◆ MATERIAL SHOWN ◆
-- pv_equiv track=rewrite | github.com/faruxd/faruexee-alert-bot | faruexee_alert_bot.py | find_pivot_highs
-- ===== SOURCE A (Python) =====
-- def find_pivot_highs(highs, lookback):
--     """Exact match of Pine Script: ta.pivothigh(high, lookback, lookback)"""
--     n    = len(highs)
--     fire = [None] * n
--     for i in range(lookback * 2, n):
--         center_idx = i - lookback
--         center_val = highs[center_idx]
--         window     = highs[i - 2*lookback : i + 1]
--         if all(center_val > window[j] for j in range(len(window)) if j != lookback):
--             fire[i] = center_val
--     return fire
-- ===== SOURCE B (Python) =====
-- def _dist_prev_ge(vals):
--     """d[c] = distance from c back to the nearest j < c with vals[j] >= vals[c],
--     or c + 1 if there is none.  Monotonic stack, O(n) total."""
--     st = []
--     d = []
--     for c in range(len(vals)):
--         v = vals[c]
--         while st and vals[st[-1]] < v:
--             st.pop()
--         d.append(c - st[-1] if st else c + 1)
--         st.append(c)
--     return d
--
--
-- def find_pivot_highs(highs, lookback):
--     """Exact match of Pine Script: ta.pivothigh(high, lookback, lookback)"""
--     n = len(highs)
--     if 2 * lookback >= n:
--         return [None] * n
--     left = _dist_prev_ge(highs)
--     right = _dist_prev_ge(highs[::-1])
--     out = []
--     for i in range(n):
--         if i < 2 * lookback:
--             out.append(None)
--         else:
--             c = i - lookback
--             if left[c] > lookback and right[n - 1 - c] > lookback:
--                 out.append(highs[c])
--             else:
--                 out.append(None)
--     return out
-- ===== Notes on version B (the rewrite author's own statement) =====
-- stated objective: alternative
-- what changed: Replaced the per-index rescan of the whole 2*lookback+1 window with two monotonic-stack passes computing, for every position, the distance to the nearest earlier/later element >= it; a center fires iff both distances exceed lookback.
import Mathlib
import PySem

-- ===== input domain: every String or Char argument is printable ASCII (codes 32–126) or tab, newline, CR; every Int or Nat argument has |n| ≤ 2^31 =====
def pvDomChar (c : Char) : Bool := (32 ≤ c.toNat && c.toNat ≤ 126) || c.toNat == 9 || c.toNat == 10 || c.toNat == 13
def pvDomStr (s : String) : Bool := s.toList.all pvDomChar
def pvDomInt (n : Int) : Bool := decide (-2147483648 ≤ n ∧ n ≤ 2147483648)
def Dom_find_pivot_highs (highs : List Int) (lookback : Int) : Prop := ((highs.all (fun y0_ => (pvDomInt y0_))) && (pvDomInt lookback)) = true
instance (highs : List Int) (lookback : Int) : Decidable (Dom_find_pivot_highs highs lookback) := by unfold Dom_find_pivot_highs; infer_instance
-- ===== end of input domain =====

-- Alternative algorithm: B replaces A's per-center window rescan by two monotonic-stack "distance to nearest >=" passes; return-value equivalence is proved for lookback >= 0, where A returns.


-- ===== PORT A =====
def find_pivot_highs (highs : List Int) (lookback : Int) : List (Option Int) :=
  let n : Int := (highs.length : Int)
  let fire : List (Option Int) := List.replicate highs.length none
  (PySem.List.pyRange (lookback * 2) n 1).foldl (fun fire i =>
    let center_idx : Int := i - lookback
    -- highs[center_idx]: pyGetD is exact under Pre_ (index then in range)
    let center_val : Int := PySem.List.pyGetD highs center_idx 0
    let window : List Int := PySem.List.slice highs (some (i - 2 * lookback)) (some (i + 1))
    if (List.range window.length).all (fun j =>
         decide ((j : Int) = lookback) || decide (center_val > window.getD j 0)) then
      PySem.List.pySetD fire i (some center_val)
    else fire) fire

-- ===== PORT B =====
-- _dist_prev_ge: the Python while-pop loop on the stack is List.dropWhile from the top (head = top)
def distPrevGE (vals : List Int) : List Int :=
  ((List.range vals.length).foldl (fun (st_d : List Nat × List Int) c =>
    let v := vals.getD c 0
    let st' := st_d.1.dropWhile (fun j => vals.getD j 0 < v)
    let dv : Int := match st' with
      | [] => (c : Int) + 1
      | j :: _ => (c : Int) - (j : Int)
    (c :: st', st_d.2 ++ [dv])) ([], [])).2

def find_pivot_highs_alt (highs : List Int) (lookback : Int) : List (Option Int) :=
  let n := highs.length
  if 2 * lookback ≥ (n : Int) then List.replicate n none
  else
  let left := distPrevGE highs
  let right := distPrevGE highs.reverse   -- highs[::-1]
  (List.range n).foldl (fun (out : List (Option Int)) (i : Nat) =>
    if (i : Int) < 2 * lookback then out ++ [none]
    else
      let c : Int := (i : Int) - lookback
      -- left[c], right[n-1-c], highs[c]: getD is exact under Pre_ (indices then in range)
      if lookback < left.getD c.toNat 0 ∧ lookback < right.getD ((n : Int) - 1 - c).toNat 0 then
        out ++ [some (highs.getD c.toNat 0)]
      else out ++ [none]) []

---

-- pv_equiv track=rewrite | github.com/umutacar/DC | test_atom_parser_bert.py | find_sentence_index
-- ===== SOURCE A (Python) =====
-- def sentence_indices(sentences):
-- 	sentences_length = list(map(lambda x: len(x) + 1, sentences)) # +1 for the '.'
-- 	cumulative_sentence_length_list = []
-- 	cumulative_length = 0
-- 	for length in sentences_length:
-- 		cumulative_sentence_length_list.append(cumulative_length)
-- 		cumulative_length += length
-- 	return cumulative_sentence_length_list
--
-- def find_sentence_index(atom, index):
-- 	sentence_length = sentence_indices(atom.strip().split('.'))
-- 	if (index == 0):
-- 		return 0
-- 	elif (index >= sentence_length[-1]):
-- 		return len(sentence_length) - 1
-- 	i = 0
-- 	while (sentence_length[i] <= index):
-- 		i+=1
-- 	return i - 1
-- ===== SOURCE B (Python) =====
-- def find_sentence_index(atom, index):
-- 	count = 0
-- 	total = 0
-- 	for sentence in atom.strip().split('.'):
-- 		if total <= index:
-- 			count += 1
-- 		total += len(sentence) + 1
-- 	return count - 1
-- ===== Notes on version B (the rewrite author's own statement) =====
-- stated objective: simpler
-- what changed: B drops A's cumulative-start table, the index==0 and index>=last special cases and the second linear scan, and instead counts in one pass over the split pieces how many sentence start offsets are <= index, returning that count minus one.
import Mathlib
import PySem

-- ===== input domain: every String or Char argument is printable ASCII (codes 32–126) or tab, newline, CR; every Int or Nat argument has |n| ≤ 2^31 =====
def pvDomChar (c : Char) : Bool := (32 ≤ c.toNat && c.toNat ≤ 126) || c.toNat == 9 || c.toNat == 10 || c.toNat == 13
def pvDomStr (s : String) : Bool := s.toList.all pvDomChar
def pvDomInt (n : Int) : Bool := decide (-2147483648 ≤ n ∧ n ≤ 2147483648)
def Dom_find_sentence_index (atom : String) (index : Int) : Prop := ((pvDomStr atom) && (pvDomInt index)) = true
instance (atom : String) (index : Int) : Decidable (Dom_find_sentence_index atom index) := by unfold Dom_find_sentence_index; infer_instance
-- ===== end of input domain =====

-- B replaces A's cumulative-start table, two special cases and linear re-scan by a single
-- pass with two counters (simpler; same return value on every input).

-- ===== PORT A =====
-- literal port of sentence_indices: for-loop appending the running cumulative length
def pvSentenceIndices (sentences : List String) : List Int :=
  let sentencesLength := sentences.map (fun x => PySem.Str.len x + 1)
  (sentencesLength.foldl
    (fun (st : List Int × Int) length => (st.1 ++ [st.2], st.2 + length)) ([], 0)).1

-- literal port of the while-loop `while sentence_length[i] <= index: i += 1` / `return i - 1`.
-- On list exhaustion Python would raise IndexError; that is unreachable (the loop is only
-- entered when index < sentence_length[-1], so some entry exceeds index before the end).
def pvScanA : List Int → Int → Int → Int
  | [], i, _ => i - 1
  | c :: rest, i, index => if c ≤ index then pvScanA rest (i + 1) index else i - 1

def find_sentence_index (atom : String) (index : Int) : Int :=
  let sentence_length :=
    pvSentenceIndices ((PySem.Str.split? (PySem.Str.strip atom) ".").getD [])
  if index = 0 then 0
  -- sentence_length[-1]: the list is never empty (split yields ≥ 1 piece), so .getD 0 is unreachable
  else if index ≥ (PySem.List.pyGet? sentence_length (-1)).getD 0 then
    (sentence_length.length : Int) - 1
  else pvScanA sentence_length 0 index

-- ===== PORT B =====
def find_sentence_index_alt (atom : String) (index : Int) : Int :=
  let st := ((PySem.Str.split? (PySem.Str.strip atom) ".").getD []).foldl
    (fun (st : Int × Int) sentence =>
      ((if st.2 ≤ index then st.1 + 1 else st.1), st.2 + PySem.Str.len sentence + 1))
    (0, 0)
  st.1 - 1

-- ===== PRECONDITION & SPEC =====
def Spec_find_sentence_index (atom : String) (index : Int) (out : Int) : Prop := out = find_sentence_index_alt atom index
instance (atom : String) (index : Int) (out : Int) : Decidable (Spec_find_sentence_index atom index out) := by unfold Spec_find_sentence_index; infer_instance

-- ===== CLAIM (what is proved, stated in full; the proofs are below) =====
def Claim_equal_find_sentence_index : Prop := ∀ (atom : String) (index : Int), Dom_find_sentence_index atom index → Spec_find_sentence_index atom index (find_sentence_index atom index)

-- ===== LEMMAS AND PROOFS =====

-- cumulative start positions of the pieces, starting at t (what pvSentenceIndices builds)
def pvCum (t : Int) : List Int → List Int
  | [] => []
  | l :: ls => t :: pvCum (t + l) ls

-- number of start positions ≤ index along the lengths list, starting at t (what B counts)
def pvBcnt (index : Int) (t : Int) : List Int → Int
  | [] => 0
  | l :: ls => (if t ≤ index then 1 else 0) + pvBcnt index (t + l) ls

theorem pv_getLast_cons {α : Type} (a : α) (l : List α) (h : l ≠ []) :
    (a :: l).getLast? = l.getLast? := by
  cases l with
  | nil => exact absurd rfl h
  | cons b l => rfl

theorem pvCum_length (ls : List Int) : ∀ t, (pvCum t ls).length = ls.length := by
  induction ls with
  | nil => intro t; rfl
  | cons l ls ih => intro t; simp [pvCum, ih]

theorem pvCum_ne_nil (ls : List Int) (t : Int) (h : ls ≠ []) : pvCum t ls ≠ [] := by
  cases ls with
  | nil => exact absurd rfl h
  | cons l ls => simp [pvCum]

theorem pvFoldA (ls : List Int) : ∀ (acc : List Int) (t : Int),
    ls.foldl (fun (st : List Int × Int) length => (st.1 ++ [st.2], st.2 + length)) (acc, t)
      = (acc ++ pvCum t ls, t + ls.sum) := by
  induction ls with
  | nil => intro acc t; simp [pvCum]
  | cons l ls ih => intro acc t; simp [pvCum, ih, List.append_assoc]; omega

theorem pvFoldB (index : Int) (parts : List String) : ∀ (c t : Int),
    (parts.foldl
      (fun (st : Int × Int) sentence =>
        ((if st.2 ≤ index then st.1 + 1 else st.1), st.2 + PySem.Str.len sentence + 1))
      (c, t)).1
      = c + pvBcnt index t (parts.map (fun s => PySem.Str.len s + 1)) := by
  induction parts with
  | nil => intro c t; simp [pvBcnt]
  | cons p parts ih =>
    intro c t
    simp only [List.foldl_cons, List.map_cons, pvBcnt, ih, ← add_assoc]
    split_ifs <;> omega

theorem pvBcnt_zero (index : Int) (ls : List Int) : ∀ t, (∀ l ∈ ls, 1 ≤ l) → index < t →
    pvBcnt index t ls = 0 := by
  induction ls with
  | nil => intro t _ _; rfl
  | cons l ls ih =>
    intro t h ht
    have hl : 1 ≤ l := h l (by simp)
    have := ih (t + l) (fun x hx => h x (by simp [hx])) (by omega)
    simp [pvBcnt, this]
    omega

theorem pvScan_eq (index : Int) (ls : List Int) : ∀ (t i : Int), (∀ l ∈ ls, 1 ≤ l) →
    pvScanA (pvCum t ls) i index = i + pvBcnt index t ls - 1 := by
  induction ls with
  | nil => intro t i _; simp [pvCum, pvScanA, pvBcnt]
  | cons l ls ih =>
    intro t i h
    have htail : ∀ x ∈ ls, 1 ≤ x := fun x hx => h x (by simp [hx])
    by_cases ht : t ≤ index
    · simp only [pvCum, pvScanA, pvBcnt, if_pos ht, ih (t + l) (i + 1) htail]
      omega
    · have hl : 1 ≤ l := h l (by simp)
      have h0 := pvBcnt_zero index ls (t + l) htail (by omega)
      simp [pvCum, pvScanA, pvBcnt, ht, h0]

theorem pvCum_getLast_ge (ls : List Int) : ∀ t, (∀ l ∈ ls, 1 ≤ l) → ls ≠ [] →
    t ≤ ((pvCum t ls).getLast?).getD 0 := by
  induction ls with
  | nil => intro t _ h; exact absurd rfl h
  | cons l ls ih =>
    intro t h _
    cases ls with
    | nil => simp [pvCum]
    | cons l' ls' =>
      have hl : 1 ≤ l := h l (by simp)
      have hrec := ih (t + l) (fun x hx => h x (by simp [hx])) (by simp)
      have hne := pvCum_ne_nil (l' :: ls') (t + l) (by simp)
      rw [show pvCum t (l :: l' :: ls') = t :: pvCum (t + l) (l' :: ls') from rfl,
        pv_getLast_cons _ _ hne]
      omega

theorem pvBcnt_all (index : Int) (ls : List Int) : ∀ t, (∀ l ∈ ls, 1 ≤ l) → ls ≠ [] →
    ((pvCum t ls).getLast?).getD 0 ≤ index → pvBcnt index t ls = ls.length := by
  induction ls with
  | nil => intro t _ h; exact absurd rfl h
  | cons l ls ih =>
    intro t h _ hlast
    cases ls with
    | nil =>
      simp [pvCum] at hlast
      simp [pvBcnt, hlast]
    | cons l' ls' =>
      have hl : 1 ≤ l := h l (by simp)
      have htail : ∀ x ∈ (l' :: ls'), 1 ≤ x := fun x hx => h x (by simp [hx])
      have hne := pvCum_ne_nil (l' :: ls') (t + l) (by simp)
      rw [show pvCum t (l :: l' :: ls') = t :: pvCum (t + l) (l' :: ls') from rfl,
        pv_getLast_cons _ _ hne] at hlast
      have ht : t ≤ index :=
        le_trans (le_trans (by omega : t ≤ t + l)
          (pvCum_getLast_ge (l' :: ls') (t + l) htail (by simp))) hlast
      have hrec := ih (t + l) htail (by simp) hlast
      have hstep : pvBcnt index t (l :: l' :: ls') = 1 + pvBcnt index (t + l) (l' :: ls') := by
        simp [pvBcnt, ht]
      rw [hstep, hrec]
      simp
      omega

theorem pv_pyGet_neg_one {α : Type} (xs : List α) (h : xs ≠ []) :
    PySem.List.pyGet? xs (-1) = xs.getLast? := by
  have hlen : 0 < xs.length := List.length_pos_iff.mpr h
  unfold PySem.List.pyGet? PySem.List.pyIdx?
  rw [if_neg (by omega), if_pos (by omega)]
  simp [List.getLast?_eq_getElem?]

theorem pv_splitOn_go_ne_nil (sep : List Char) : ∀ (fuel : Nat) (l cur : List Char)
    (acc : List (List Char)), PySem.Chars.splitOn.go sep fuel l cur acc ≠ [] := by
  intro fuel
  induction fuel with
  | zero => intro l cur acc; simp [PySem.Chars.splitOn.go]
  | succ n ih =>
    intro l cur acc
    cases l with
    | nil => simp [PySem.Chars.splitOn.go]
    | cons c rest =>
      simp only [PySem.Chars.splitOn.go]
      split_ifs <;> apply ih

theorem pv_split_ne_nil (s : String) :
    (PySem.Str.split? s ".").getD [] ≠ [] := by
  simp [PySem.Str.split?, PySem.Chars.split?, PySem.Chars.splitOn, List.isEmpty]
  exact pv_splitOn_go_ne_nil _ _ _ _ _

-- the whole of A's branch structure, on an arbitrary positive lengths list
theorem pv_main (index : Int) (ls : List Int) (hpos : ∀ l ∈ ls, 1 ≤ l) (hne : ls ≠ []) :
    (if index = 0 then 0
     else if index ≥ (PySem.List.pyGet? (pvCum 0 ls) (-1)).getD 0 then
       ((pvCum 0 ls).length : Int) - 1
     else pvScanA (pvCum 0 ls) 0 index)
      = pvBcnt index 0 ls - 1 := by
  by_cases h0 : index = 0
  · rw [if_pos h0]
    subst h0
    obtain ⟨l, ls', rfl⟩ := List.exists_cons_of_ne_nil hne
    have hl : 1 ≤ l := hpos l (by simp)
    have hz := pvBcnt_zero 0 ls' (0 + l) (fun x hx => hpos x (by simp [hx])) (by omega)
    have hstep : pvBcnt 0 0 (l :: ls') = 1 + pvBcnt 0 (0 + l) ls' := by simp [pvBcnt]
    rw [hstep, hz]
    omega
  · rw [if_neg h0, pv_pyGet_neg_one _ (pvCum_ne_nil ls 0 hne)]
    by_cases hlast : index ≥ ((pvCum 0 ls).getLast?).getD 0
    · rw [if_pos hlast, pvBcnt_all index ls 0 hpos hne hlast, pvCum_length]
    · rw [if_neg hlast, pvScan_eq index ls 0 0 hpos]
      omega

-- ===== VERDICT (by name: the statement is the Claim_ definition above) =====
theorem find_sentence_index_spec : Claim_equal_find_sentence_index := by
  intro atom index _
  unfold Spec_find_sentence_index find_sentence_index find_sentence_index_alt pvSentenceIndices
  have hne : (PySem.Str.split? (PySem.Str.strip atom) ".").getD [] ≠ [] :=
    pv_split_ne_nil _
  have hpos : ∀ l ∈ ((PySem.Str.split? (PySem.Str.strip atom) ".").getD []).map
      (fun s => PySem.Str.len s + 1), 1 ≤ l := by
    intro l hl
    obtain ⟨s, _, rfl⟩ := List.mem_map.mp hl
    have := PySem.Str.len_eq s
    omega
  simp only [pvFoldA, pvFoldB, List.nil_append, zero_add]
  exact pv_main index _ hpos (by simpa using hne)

◆ ACTION ITEM ◆
Give back exactly the lines of the listing above that run from the line with "-- literal port of sentence_indices: for-loop" to the line with "length)) ([], 0)).1", inclusive.

◆ COMPLETED TASK ◆
-- literal port of sentence_indices: for-loop appending the running cumulative length
def pvSentenceIndices (sentences : List String) : List Int :=
  let sentencesLength := sentences.map (fun x => PySem.Str.len x + 1)
  (sentencesLength.foldl
    (fun (st : List Int × Int) length => (st.1 ++ [st.2], st.2 + length)) ([], 0)).1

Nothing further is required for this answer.